- [Activity] Please work out how many lines in the data below contain "second", and reply with that number alone.

- [Records for the exercise]
-.-.-

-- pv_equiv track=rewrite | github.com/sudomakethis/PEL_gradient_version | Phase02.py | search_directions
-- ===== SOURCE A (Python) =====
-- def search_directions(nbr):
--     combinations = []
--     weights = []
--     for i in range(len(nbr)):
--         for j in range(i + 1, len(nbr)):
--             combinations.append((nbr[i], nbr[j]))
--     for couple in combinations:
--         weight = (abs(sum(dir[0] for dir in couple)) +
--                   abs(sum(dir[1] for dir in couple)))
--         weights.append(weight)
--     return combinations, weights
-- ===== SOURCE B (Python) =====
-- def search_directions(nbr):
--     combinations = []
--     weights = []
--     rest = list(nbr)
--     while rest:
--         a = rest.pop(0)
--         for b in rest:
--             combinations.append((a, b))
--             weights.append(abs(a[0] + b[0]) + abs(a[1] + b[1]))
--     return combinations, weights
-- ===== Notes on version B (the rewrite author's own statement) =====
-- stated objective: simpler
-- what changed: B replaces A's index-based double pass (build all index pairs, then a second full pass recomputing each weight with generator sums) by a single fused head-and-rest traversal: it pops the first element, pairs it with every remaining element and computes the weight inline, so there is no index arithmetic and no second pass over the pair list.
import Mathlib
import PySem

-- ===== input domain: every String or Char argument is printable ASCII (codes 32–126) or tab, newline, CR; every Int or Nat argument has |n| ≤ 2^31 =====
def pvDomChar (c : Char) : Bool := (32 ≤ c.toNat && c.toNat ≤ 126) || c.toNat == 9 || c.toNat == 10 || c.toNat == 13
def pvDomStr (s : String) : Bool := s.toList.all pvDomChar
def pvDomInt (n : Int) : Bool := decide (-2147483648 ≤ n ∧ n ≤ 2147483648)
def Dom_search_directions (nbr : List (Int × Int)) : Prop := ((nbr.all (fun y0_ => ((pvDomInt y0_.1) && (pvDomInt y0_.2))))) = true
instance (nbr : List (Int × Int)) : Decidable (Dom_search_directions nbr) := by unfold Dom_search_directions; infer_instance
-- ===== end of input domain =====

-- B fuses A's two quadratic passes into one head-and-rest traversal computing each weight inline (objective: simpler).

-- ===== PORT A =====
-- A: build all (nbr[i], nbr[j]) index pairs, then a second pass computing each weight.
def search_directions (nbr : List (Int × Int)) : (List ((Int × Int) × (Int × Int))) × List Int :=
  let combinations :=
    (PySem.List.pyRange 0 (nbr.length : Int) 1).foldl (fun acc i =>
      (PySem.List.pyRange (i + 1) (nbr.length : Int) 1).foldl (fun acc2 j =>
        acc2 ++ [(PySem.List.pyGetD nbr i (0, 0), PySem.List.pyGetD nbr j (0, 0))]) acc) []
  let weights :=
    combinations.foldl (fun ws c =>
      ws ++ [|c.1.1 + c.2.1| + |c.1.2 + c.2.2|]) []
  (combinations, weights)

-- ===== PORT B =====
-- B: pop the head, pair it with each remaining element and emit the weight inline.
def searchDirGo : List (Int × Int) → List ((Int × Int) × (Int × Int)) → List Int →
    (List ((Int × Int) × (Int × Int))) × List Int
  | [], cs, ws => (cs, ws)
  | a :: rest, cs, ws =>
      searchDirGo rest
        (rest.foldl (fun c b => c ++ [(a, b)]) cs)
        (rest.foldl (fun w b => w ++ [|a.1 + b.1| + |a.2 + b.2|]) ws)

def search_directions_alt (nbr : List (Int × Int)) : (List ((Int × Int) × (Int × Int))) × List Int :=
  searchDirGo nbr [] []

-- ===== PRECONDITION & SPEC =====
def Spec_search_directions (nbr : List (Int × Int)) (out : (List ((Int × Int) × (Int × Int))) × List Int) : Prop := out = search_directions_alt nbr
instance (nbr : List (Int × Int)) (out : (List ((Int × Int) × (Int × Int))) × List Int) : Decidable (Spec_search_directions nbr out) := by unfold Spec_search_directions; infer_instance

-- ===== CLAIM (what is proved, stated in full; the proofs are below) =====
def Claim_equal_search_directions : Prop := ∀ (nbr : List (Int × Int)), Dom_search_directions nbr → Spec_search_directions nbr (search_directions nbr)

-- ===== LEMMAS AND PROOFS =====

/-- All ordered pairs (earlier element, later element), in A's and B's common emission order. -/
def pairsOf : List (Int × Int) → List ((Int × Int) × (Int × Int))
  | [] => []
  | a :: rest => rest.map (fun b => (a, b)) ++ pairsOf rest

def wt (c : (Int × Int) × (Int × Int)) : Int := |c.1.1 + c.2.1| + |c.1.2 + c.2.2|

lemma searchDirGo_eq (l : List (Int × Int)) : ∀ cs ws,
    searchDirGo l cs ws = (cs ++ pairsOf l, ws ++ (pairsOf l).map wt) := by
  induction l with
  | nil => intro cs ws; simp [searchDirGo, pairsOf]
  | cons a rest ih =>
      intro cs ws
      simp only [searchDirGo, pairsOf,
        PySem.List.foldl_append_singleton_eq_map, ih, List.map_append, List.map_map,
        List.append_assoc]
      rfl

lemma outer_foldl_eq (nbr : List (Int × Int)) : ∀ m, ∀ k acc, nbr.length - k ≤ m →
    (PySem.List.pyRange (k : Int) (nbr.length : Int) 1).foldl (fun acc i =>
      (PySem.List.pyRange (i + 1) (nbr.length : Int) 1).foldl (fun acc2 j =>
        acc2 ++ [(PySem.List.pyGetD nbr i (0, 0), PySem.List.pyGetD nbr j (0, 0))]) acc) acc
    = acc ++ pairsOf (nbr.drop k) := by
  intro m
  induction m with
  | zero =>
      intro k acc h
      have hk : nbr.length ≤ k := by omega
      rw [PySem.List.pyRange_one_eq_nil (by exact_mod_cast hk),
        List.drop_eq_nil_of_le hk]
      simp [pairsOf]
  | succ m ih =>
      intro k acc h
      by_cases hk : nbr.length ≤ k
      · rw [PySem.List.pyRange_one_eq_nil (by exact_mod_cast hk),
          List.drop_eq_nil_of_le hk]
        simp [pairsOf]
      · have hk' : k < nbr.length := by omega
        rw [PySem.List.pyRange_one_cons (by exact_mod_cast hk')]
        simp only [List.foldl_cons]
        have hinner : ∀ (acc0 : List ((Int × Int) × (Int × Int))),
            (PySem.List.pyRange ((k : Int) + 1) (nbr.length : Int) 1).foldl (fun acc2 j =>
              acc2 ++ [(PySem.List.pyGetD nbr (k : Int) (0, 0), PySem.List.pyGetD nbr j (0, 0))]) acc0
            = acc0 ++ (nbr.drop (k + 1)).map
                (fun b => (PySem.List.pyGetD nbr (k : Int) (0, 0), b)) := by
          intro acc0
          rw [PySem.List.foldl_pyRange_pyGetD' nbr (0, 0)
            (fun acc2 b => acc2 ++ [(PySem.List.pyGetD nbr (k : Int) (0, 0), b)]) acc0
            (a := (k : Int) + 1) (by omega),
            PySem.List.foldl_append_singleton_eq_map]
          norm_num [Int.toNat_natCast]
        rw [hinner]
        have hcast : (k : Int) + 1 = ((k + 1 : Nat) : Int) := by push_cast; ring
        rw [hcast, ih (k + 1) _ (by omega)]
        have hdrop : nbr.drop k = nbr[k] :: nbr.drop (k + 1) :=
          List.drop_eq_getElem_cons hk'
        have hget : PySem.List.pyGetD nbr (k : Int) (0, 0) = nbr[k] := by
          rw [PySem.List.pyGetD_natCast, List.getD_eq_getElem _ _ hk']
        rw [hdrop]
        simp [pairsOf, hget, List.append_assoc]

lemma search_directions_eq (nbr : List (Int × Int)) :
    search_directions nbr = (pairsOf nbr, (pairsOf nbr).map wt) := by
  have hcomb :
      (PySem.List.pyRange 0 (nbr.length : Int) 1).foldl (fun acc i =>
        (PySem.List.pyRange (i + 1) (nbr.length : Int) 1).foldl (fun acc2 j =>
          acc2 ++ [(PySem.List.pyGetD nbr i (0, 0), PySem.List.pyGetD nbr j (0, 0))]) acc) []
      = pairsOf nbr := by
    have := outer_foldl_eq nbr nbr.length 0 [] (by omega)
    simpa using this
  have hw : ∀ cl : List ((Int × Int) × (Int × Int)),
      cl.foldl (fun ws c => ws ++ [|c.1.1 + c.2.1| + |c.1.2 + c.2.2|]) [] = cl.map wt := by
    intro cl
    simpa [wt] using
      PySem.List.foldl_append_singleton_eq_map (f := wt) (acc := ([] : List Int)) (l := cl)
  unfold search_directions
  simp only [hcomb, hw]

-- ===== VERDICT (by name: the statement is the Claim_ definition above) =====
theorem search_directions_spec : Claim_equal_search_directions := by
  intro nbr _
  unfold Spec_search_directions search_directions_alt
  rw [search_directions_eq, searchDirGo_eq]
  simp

-.-.-

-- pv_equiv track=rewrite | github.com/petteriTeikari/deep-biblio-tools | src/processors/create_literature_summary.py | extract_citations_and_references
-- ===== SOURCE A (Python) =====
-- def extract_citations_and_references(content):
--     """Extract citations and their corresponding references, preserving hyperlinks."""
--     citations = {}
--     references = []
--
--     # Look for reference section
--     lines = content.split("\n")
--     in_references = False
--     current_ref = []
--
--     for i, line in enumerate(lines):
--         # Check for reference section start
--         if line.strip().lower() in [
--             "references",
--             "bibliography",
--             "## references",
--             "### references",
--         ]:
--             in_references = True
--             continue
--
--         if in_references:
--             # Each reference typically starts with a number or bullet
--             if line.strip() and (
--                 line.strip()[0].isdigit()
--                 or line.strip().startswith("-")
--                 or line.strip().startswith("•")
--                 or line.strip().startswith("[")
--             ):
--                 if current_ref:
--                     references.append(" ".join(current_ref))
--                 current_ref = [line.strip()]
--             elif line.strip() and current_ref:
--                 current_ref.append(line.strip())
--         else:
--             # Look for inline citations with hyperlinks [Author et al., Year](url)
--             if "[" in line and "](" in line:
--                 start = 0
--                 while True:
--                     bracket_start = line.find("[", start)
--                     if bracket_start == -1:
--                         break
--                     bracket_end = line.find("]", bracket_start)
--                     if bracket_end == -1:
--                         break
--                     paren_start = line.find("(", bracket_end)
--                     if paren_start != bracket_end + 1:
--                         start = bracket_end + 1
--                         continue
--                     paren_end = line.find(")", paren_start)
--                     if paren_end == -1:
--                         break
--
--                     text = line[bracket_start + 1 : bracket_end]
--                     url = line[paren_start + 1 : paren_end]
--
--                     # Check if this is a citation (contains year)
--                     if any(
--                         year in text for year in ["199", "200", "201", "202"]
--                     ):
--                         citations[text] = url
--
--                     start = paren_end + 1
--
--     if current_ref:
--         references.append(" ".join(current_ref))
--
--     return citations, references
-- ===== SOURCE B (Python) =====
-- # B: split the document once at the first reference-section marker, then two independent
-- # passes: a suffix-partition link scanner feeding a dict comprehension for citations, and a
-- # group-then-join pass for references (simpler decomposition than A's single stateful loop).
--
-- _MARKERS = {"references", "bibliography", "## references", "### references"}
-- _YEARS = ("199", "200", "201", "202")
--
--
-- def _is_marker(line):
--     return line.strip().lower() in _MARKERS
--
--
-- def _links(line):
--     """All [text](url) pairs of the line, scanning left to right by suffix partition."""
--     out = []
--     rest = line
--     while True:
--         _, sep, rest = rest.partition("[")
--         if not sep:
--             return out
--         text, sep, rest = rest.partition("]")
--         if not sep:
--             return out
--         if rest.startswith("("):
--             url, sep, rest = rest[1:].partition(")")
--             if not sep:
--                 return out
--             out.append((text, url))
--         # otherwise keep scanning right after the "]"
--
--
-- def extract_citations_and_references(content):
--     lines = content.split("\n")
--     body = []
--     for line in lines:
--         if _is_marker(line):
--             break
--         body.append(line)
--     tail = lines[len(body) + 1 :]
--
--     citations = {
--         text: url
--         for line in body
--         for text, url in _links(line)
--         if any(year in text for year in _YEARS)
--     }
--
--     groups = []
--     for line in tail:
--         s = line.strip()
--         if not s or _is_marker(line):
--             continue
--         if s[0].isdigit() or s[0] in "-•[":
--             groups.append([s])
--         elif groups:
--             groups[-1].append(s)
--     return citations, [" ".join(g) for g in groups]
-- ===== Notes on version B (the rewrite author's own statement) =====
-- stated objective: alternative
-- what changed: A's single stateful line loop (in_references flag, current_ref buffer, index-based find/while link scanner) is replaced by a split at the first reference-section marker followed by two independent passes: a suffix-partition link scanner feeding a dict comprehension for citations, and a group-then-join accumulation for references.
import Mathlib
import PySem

-.-.-

- [Solution for this task] 2